Es ist hinsichtlich der normativen Vorgaben zum Nachzug seiner Gattin bzw. zur Erteilung der Niederlassungsbewilligung an den Bw. selber zu verweisen auf die Bestimmungen des Fremdengesetzes. Danach bedarf es für die Erteilung des Erstaufenthaltstitels des Nachweises eines Rechtsanspruches auf eine für Inländer ortsübliche Unterkunft für den Fremden (§ 8 Abs. 5 leg. cit.) - die der Bw. offenkundig hatte, andernfalls er den Erstaufenthaltstitel nicht erlangt hätte. Ehegatten solcher Fremder, die rechtmäßig in Österreich auf Dauer niedergelassen sind, ist auf deren Antrag eine Erstniederlassungsbewilligung zu erteilen, sofern sie ein gültiges Reisedokument besitzen und kein Versagungsgrund wirksam wird (§ 20 Abs. 1 leg. cit.). - Die Niederlassungsbewilligung (ab 1.1.2003 neue Diktion: Niederlassungsnachweis) ist einem Fremden auf Antrag unbefristet zu erteilen, wenn die Voraussetzungen für die Erteilung (§ 8 Abs. 1) vorliegen, keine Tatsache es wahrscheinlich macht, dass in Zukunft ein Versagungsgrund wirksam werde, und der Fremde

1. seit fünf Jahren im Bundesgebiet dauernd niedergelassen ist und über ein regelmäßiges Einkommen aus erlaubter Erwerbstätigkeit verfügt

2. Ehegatte eines unter Z 1 fallenden Fremden ist, mit ihm im gemeinsamen Haushalt lebt und seit zwei Jahren seinen Hauptwohnsitz im Bundesgebiet hat (§ 24 leg. cit.).
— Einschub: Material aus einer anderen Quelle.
-- pv_equiv track=rewrite | github.com/Benzoin96485/Enerzymette | enerzymette/mep_util.py | _find_rate_determining_step
-- ===== SOURCE A (Python) =====
-- from typing import List, Tuple
--
-- def _find_rate_determining_step(intermediate_indices, energies, ci_index) -> Tuple[int, int, int]:
--     new_reactant_index = 0
--     new_product_index = len(energies) - 1
--     for intermediate_index in sorted(intermediate_indices):
--         if intermediate_index < ci_index:
--             new_reactant_index = intermediate_index
--         elif intermediate_index > ci_index:
--             new_product_index = intermediate_index
--             break
--     return new_reactant_index, new_product_index
-- ===== SOURCE B (Python) =====
-- def _find_rate_determining_step(intermediate_indices, energies, ci_index):
--     lo = None  # max intermediate index strictly below ci_index
--     hi = None  # min intermediate index strictly above ci_index
--     for x in intermediate_indices:
--         if x < ci_index and (lo is None or x > lo):
--             lo = x
--         elif x > ci_index and (hi is None or x < hi):
--             hi = x
--     return (0 if lo is None else lo,
--             len(energies) - 1 if hi is None else hi)
-- ===== Notes on version B (the rewrite author's own statement) =====
-- stated objective: alternative
-- what changed: Replaced sort-then-scan-with-break by a single unsorted pass that tracks the maximum index below ci_index and the minimum index above it; no sorting at all, but Python's C-level sort means no measured speed-up.
import Mathlib
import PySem

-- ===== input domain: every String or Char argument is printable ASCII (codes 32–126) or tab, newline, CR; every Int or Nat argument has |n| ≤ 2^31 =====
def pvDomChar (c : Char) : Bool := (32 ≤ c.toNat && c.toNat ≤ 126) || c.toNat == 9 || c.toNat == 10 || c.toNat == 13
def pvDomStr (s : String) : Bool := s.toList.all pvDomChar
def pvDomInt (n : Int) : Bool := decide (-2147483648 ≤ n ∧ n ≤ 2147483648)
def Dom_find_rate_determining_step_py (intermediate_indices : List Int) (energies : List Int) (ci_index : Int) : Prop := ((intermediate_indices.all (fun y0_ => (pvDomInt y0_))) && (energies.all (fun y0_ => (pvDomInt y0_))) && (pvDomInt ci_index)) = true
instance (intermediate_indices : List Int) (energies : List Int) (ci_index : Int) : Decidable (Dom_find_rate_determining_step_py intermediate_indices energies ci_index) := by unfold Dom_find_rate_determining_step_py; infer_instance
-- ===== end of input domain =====

-- B replaces A's sort + early-exit scan by one unsorted pass tracking the max index below
-- and the min index above ci_index (objective: alternative; no sorting needed).

-- ===== PORT A =====
-- the for-loop over sorted(intermediate_indices), with `break` as an early return
def aLoop (ci : Int) (r p : Int) : List Int → Int × Int
  | [] => (r, p)
  | x :: xs =>
    if x < ci then aLoop ci x p xs
    else if x > ci then (r, x)
    else aLoop ci r p xs

def find_rate_determining_step_py (intermediate_indices : List Int) (energies : List Int) (ci_index : Int) : Int × Int :=
  aLoop ci_index 0 ((energies.length : Int) - 1) (PySem.List.sorted intermediate_indices (fun x => x) false)

-- ===== PORT B =====
-- one step of B's single pass: `if x < ci and (lo is None or x > lo): lo = x elif x > ci and (hi is None or x < hi): hi = x`
def bStep (ci : Int) (s : Option Int × Option Int) (x : Int) : Option Int × Option Int :=
  if decide (x < ci) && s.1.elim true (fun y => decide (x > y)) then (some x, s.2)
  else if decide (x > ci) && s.2.elim true (fun y => decide (x < y)) then (s.1, some x)
  else s

def find_rate_determining_step_py_alt (intermediate_indices : List Int) (energies : List Int) (ci_index : Int) : Int × Int :=
  let s := intermediate_indices.foldl (bStep ci_index) (none, none)
  (s.1.getD 0, s.2.getD ((energies.length : Int) - 1))

-- ===== PRECONDITION & SPEC =====
def Spec_find_rate_determining_step_py (intermediate_indices : List Int) (energies : List Int) (ci_index : Int) (out : Int × Int) : Prop := out = find_rate_determining_step_py_alt intermediate_indices energies ci_index
instance (intermediate_indices : List Int) (energies : List Int) (ci_index : Int) (out : Int × Int) : Decidable (Spec_find_rate_determining_step_py intermediate_indices energies ci_index out) := by unfold Spec_find_rate_determining_step_py; infer_instance

-- ===== CLAIM (what is proved, stated in full; the proofs are below) =====
def Claim_equal_find_rate_determining_step_py : Prop := ∀ (intermediate_indices : List Int) (energies : List Int) (ci_index : Int), Dom_find_rate_determining_step_py intermediate_indices energies ci_index → Spec_find_rate_determining_step_py intermediate_indices energies ci_index (find_rate_determining_step_py intermediate_indices energies ci_index)

-- ===== LEMMAS AND PROOFS =====

-- the best (w.r.t. combiner c) element of l satisfying p, if any
def best (p : Int → Bool) (c : Int → Int → Int) : List Int → Option Int
  | [] => none
  | x :: xs =>
    let m := best p c xs
    if p x then some (m.elim x (c x)) else m

theorem best_mem {p : Int → Bool} {c : Int → Int → Int}
    (hc : ∀ a b, c a b = a ∨ c a b = b) :
    ∀ {l : List Int} {m : Int}, best p c l = some m → m ∈ l ∧ p m = true := by
  intro l
  induction l with
  | nil => intro m h; simp [best] at h
  | cons x xs ih =>
    intro m h
    simp only [best] at h
    by_cases hx : p x
    · simp [hx] at h
      cases hbx : best p c xs with
      | none => simp [hbx] at h; subst h; exact ⟨List.mem_cons_self, hx⟩
      | some m' =>
        simp [hbx] at h
        rcases hc x m' with h1 | h1
        · rw [h1] at h; subst h; exact ⟨List.mem_cons_self, hx⟩
        · rw [h1] at h; subst h
          obtain ⟨hm, hp⟩ := ih hbx
          exact ⟨List.mem_cons_of_mem _ hm, hp⟩
    · simp [hx] at h
      obtain ⟨hm, hp⟩ := ih h
      exact ⟨List.mem_cons_of_mem _ hm, hp⟩

theorem best_perm {p : Int → Bool} {c : Int → Int → Int}
    (hcomm : ∀ a b, c a b = c b a) (hassoc : ∀ a b d, c a (c b d) = c (c a b) d) :
    ∀ {l l' : List Int}, l.Perm l' → best p c l = best p c l' := by
  intro l l' h
  induction h with
  | nil => rfl
  | cons x h ih => simp [best, ih]
  | swap x y l =>
    simp only [best]
    by_cases hx : p x <;> by_cases hy : p y <;>
      cases hb : best p c l <;>
      simp [hx, hy]
    · exact hcomm y x
    · rename_i m
      rw [hassoc, hassoc, hcomm x y]
  | trans h1 h2 ih1 ih2 => exact ih1.trans ih2

theorem best_none {p : Int → Bool} {c : Int → Int → Int} :
    ∀ {l : List Int}, (∀ y ∈ l, p y = false) → best p c l = none := by
  intro l
  induction l with
  | nil => intro _; rfl
  | cons x xs ih =>
    intro h
    simp [best, h x List.mem_cons_self, ih (fun y hy => h y (List.mem_cons_of_mem _ hy))]

theorem max_cases' (a b : Int) : max a b = a ∨ max a b = b := by
  rcases le_total a b with h | h
  · right; exact max_eq_right h
  · left; exact max_eq_left h

theorem min_cases' (a b : Int) : min a b = a ∨ min a b = b := by
  rcases le_total a b with h | h
  · left; exact min_eq_left h
  · right; exact min_eq_right h

-- A's loop over a sorted list computes (max below, min above) with the given defaults
theorem aLoop_eq (ci : Int) :
    ∀ (s : List Int), s.Pairwise (· ≤ ·) → ∀ (r p : Int),
    aLoop ci r p s =
      ((best (fun x => decide (x < ci)) max s).getD r,
       (best (fun x => decide (ci < x)) min s).getD p) := by
  intro s
  induction s with
  | nil => intro _ r p; rfl
  | cons x xs ih =>
    intro hpw r p
    have hle : ∀ y ∈ xs, x ≤ y := fun y hy => (List.pairwise_cons.mp hpw).1 y hy
    have htail := (List.pairwise_cons.mp hpw).2
    by_cases h1 : x < ci
    · have h2 : ¬ ci < x := by omega
      rw [show aLoop ci r p (x :: xs) = aLoop ci x p xs from by simp [aLoop, h1]]
      rw [ih htail x p]
      simp only [best, h1, h2, decide_true, decide_false]
      cases hb : best (fun x => decide (x < ci)) max xs with
      | none => simp
      | some m =>
        have hm := (best_mem max_cases' hb).1
        simp [max_eq_right (hle m hm)]
    · by_cases h2 : ci < x
      · rw [show aLoop ci r p (x :: xs) = (r, x) from by simp [aLoop, h1, h2]]
        have hnone : best (fun x => decide (x < ci)) max (x :: xs) = none := by
          apply best_none
          intro y hy
          rcases List.mem_cons.mp hy with h | h
          · subst h; simp; omega
          · have := hle y h; simp; omega
        rw [hnone]
        simp only [best, h2, decide_true]
        cases hb : best (fun x => decide (ci < x)) min xs with
        | none => simp
        | some m =>
          have hm := (best_mem min_cases' hb).1
          simp [min_eq_left (hle m hm)]
      · rw [show aLoop ci r p (x :: xs) = aLoop ci r p xs from by simp [aLoop, h1, h2]]
        rw [ih htail r p]
        simp [best, h1, h2]

-- B's joint step splits into two independent component steps
def stepL (ci : Int) (o : Option Int) (x : Int) : Option Int :=
  if x < ci then some (o.elim x (fun y => max y x)) else o

def stepR (ci : Int) (o : Option Int) (x : Int) : Option Int :=
  if ci < x then some (o.elim x (fun y => min y x)) else o

theorem bStep_eq (ci : Int) (s : Option Int × Option Int) (x : Int) :
    bStep ci s x = (stepL ci s.1 x, stepR ci s.2 x) := by
  obtain ⟨o1, o2⟩ := s
  simp only [bStep, stepL, stepR]
  by_cases h1 : x < ci
  · have h2 : ¬ ci < x := by omega
    cases o1 with
    | none => simp [h1, h2]
    | some y =>
      by_cases hy : x > y
      · simp [h1, h2, hy, max_eq_right (le_of_lt hy)]
      · simp [h1, h2, hy, max_eq_left (by omega : x ≤ y)]
  · by_cases h2 : ci < x
    · cases o2 with
      | none => simp [h1, h2]
      | some y =>
        by_cases hy : x < y
        · simp [h1, h2, hy, min_eq_right (le_of_lt hy)]
        · simp [h1, h2, hy, min_eq_left (by omega : y ≤ x)]
    · simp [h1, h2]

def mergeWith (c : Int → Int → Int) (o m : Option Int) : Option Int :=
  match m with
  | none => o
  | some b => some (o.elim b (fun a => c a b))

theorem foldl_stepL (ci : Int) :
    ∀ (l : List Int) (o : Option Int),
    l.foldl (stepL ci) o = mergeWith max o (best (fun x => decide (x < ci)) max l) := by
  intro l
  induction l with
  | nil => intro o; rfl
  | cons x xs ih =>
    intro o
    rw [List.foldl_cons, ih]
    by_cases h1 : x < ci
    · simp only [stepL, best, h1, decide_true, if_true]
      cases hb : best (fun x => decide (x < ci)) max xs with
      | none => cases o <;> simp [mergeWith]
      | some m => cases o <;> simp [mergeWith, max_assoc]
    · simp [stepL, best, h1]

theorem foldl_stepR (ci : Int) :
    ∀ (l : List Int) (o : Option Int),
    l.foldl (stepR ci) o = mergeWith min o (best (fun x => decide (ci < x)) min l) := by
  intro l
  induction l with
  | nil => intro o; rfl
  | cons x xs ih =>
    intro o
    rw [List.foldl_cons, ih]
    by_cases h1 : ci < x
    · simp only [stepR, best, h1, decide_true, if_true]
      cases hb : best (fun x => decide (ci < x)) min xs with
      | none => cases o <;> simp [mergeWith]
      | some m => cases o <;> simp [mergeWith, min_assoc]
    · simp [stepR, best, h1]

theorem bfold_eq (ci : Int) (l : List Int) :
    l.foldl (bStep ci) (none, none) =
      (best (fun x => decide (x < ci)) max l, best (fun x => decide (ci < x)) min l) := by
  have h : ∀ (l : List Int) (s : Option Int × Option Int),
      l.foldl (bStep ci) s = (l.foldl (stepL ci) s.1, l.foldl (stepR ci) s.2) := by
    intro l
    induction l with
    | nil => intro s; rfl
    | cons x xs ih => intro s; rw [List.foldl_cons, ih, bStep_eq]; rfl
  rw [h, foldl_stepL, foldl_stepR]
  cases hb1 : best (fun x => decide (x < ci)) max l <;>
    cases hb2 : best (fun x => decide (ci < x)) min l <;> simp [mergeWith]

-- ===== VERDICT (by name: the statement is the Claim_ definition above) =====
theorem find_rate_determining_step_py_spec : Claim_equal_find_rate_determining_step_py := by
  intro ii energies ci _
  unfold Spec_find_rate_determining_step_py find_rate_determining_step_py find_rate_determining_step_py_alt
  rw [aLoop_eq ci _ (PySem.List.sorted_pairwise ii (fun x => x)), bfold_eq]
  have hperm := PySem.List.sorted_perm ii (fun x => x) false
  rw [best_perm (fun a b => max_comm a b) (fun a b d => (max_assoc a b d).symm) hperm,
      best_perm (fun a b => min_comm a b) (fun a b d => (min_assoc a b d).symm) hperm]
Daraus geht hervor, dass der Bw. gem. § 24 leg. cit. nach fünf Jahren ab der ersten Niederlassungsbewilligung vom 17.11.1986 eine unbefristete Niederlassungsbewilligung beantragen hätte können, die ihm bei Zutreffen der gesetzlichen Vorgaben erteilt worden wäre (also frühestens 1991), seine Gattin hätte laut dieser Gesetzesstelle ebenfalls frühestens zu diesem Zeitpunkt eine Niederlassungsbewilligung unbefristet erlangt, wenn sie schon seit zwei Jahren ihren Hauptwohnsitz im Bundesgebiet gehabt hätte. Dass eine entsprechende Unterkunft vorlag, ist offenkundig, da der Bw. ansonsten den Erstaufenthaltstitel gem. § 8 Abs. 5 leg. cit. nicht erhalten hätte. Es mag durchaus zutreffen, dass mangels Vorliegen von Quotenplätzen die Gattin nicht zum bestmöglichen Zeitpunkt eine Niederlassungsbewilligung unbefristet erhalten hätte, jedoch wäre nach einer üblichen Wartezeit von zwei bis drei Jahren ein Quotenplatz zur Verfügung gestanden, was keinesfalls den Berufungsangaben entspricht, d.h., dass sie erfahrungsgemäß im berufungsgegenständlichen Zeitraum schon am Beschäftigungsort ihres Gatten eine Niederlassungsbewilligung haben hätte können.

Es war aus den angeführten Gründen spruchgemäß zu entscheiden.